PROBLEM REQUIREMENTS:
Restate word for word the lines of the records below, starting at the line that contains "-- ===== LEMMAS" and ending at the line that contains "split <;> simp_all", with both of those lines included and nothing else.

DATASET:
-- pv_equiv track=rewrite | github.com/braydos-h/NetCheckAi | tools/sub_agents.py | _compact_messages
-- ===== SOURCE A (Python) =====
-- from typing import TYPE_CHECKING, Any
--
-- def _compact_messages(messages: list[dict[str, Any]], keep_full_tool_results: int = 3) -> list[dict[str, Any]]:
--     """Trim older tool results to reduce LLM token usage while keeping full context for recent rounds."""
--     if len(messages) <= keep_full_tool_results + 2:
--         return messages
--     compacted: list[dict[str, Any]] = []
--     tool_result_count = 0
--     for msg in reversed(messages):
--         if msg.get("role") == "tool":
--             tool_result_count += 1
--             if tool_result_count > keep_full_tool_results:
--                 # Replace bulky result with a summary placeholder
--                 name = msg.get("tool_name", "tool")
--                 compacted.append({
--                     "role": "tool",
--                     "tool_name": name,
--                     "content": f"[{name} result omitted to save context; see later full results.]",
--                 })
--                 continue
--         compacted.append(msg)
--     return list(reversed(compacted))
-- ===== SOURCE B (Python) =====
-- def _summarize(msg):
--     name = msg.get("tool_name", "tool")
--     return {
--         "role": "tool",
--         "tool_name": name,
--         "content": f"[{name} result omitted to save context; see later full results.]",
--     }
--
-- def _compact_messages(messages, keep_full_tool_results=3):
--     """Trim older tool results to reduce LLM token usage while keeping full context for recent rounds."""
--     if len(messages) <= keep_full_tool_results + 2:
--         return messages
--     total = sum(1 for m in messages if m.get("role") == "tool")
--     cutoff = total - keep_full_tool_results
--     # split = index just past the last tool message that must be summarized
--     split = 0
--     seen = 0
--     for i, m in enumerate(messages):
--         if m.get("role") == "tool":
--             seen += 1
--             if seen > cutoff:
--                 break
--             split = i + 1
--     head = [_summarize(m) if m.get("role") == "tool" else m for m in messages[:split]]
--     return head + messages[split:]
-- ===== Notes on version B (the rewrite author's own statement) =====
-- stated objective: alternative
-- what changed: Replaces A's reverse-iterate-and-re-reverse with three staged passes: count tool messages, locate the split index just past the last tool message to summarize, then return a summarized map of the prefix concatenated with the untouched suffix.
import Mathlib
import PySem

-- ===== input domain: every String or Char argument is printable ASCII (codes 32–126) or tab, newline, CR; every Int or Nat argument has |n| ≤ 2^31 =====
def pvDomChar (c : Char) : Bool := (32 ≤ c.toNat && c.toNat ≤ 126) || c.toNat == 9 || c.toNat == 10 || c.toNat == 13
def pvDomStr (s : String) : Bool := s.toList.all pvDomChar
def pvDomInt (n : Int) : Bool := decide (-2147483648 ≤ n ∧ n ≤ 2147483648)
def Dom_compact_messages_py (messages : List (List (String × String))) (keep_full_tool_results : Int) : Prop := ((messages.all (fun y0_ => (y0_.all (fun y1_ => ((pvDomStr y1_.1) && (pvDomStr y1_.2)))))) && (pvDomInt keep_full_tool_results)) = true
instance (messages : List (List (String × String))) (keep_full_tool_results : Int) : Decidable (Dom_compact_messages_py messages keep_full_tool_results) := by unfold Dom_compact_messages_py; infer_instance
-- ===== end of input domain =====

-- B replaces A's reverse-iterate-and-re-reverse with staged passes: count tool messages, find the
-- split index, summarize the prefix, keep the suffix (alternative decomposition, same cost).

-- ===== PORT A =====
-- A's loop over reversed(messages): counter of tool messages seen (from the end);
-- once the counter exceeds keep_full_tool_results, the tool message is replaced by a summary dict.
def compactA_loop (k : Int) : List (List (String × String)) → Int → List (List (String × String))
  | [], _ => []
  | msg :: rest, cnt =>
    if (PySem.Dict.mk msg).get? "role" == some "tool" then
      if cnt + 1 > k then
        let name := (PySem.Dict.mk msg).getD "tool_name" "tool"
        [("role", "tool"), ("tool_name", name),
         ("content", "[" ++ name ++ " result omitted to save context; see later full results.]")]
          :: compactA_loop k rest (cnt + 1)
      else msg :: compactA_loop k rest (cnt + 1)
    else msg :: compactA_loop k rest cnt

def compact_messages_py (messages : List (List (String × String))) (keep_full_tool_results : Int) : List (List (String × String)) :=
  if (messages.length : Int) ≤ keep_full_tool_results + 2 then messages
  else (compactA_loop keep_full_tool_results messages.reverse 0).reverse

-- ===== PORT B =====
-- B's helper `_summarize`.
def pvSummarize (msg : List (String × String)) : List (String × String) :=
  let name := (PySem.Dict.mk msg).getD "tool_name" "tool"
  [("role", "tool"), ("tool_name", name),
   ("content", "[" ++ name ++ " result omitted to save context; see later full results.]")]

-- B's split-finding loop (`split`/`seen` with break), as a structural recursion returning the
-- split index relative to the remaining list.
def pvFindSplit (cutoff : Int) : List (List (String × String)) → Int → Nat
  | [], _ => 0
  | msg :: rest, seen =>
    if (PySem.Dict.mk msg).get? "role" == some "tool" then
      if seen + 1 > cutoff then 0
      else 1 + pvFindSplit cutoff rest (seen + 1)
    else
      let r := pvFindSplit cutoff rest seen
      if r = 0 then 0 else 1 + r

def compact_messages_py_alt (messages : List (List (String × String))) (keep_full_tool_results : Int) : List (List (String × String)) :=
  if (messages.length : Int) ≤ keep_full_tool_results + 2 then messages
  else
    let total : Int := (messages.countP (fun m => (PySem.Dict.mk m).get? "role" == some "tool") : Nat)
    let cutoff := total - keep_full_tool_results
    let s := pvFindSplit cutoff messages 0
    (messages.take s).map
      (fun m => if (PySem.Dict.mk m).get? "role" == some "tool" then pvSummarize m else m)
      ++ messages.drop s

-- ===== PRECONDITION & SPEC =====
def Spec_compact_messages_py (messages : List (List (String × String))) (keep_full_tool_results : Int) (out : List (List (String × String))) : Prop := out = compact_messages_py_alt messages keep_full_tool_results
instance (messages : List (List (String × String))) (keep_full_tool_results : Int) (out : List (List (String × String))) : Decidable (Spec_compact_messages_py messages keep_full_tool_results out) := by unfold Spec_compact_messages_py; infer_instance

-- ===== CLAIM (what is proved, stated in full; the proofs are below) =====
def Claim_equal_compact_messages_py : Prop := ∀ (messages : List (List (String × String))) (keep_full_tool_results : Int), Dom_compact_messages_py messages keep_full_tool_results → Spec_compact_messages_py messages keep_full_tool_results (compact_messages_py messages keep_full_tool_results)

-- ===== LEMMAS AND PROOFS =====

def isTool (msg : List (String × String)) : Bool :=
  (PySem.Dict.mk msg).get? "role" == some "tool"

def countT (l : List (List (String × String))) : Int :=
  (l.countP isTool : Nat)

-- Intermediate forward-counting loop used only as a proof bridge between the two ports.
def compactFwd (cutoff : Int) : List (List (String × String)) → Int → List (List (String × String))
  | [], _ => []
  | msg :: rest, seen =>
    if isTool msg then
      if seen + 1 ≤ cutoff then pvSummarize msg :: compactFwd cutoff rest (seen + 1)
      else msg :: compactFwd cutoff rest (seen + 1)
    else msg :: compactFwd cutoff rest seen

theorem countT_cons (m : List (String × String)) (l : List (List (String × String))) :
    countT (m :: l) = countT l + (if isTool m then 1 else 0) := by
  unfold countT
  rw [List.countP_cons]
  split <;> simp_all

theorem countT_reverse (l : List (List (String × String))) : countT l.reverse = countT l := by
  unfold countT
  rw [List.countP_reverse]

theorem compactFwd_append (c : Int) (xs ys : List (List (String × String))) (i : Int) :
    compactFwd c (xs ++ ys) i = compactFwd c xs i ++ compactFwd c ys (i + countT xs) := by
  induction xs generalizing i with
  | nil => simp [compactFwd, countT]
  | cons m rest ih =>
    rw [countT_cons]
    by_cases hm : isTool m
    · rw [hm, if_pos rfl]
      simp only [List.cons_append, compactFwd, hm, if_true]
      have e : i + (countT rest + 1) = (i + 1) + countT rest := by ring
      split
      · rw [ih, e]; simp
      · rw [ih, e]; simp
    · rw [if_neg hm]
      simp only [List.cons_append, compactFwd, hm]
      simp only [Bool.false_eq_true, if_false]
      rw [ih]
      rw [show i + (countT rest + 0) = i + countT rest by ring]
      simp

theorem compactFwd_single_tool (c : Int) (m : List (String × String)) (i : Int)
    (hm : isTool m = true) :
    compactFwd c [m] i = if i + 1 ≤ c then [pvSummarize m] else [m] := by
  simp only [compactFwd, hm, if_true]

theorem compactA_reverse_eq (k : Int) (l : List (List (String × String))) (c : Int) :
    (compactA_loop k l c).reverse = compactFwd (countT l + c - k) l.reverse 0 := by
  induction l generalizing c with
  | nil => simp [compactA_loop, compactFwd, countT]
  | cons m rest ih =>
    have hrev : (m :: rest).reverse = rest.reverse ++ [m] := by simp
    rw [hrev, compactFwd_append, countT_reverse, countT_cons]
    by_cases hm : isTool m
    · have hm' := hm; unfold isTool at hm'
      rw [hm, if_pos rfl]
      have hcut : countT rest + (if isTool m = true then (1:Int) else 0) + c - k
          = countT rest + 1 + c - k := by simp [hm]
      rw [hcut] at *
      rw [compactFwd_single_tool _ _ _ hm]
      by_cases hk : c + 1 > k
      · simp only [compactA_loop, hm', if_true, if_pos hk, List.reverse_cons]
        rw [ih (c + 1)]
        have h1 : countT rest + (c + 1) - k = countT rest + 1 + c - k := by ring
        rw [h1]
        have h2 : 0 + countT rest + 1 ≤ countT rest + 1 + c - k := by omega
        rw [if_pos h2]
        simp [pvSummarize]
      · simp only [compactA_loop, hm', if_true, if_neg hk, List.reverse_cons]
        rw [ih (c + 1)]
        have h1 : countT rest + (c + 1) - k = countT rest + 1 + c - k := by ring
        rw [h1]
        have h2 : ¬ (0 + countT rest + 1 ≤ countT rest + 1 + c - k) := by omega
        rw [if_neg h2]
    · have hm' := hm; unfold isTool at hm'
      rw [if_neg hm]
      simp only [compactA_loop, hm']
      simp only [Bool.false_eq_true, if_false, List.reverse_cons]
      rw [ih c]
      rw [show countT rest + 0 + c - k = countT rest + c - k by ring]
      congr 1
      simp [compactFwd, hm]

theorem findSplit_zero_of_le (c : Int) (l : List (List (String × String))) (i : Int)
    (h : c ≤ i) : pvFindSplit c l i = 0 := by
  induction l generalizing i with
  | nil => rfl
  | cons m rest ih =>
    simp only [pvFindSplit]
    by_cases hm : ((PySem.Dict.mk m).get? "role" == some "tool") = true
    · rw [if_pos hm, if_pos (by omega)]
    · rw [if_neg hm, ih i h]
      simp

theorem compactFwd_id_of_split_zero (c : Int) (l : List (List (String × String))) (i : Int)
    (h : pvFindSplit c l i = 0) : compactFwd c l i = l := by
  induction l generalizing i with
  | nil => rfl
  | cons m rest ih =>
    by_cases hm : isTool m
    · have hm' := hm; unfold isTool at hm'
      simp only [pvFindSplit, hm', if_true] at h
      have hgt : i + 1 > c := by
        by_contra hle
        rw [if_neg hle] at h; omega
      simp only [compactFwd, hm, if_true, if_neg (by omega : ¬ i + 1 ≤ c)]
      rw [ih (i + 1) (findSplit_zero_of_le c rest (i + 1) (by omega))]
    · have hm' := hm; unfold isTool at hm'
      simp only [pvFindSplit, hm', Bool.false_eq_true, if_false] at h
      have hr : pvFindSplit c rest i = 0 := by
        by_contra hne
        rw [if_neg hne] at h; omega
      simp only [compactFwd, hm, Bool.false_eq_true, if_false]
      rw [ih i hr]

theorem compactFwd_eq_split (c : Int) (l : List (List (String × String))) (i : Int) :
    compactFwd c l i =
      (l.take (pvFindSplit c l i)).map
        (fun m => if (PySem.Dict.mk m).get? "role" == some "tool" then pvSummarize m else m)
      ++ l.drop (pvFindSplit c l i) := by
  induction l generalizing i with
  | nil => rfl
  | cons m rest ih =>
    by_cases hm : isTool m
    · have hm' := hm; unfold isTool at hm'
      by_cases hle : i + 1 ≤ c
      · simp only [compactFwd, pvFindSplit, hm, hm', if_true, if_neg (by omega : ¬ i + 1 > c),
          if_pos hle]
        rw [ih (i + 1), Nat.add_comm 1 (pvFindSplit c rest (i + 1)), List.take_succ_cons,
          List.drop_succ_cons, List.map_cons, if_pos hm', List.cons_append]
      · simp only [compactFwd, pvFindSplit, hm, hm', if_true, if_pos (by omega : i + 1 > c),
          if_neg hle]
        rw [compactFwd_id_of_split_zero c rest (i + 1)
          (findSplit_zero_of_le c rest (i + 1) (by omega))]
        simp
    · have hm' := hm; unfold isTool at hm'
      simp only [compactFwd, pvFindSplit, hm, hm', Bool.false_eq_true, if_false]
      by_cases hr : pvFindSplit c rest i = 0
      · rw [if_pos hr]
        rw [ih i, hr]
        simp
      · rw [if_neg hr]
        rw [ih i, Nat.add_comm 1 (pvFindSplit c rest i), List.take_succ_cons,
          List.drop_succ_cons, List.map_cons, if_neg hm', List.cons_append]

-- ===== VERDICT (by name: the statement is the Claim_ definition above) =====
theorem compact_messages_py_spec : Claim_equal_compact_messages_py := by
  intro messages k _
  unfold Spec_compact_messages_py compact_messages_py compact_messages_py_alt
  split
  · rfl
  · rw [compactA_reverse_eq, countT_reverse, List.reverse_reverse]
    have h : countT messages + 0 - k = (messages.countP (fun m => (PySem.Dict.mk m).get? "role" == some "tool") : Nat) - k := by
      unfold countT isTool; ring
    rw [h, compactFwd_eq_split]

COMPLETED EXERCISE:
-- ===== LEMMAS AND PROOFS =====

def isTool (msg : List (String × String)) : Bool :=
  (PySem.Dict.mk msg).get? "role" == some "tool"

def countT (l : List (List (String × String))) : Int :=
  (l.countP isTool : Nat)

-- Intermediate forward-counting loop used only as a proof bridge between the two ports.
def compactFwd (cutoff : Int) : List (List (String × String)) → Int → List (List (String × String))
  | [], _ => []
  | msg :: rest, seen =>
    if isTool msg then
      if seen + 1 ≤ cutoff then pvSummarize msg :: compactFwd cutoff rest (seen + 1)
      else msg :: compactFwd cutoff rest (seen + 1)
    else msg :: compactFwd cutoff rest seen

theorem countT_cons (m : List (String × String)) (l : List (List (String × String))) :
    countT (m :: l) = countT l + (if isTool m then 1 else 0) := by
  unfold countT
  rw [List.countP_cons]
  split <;> simp_all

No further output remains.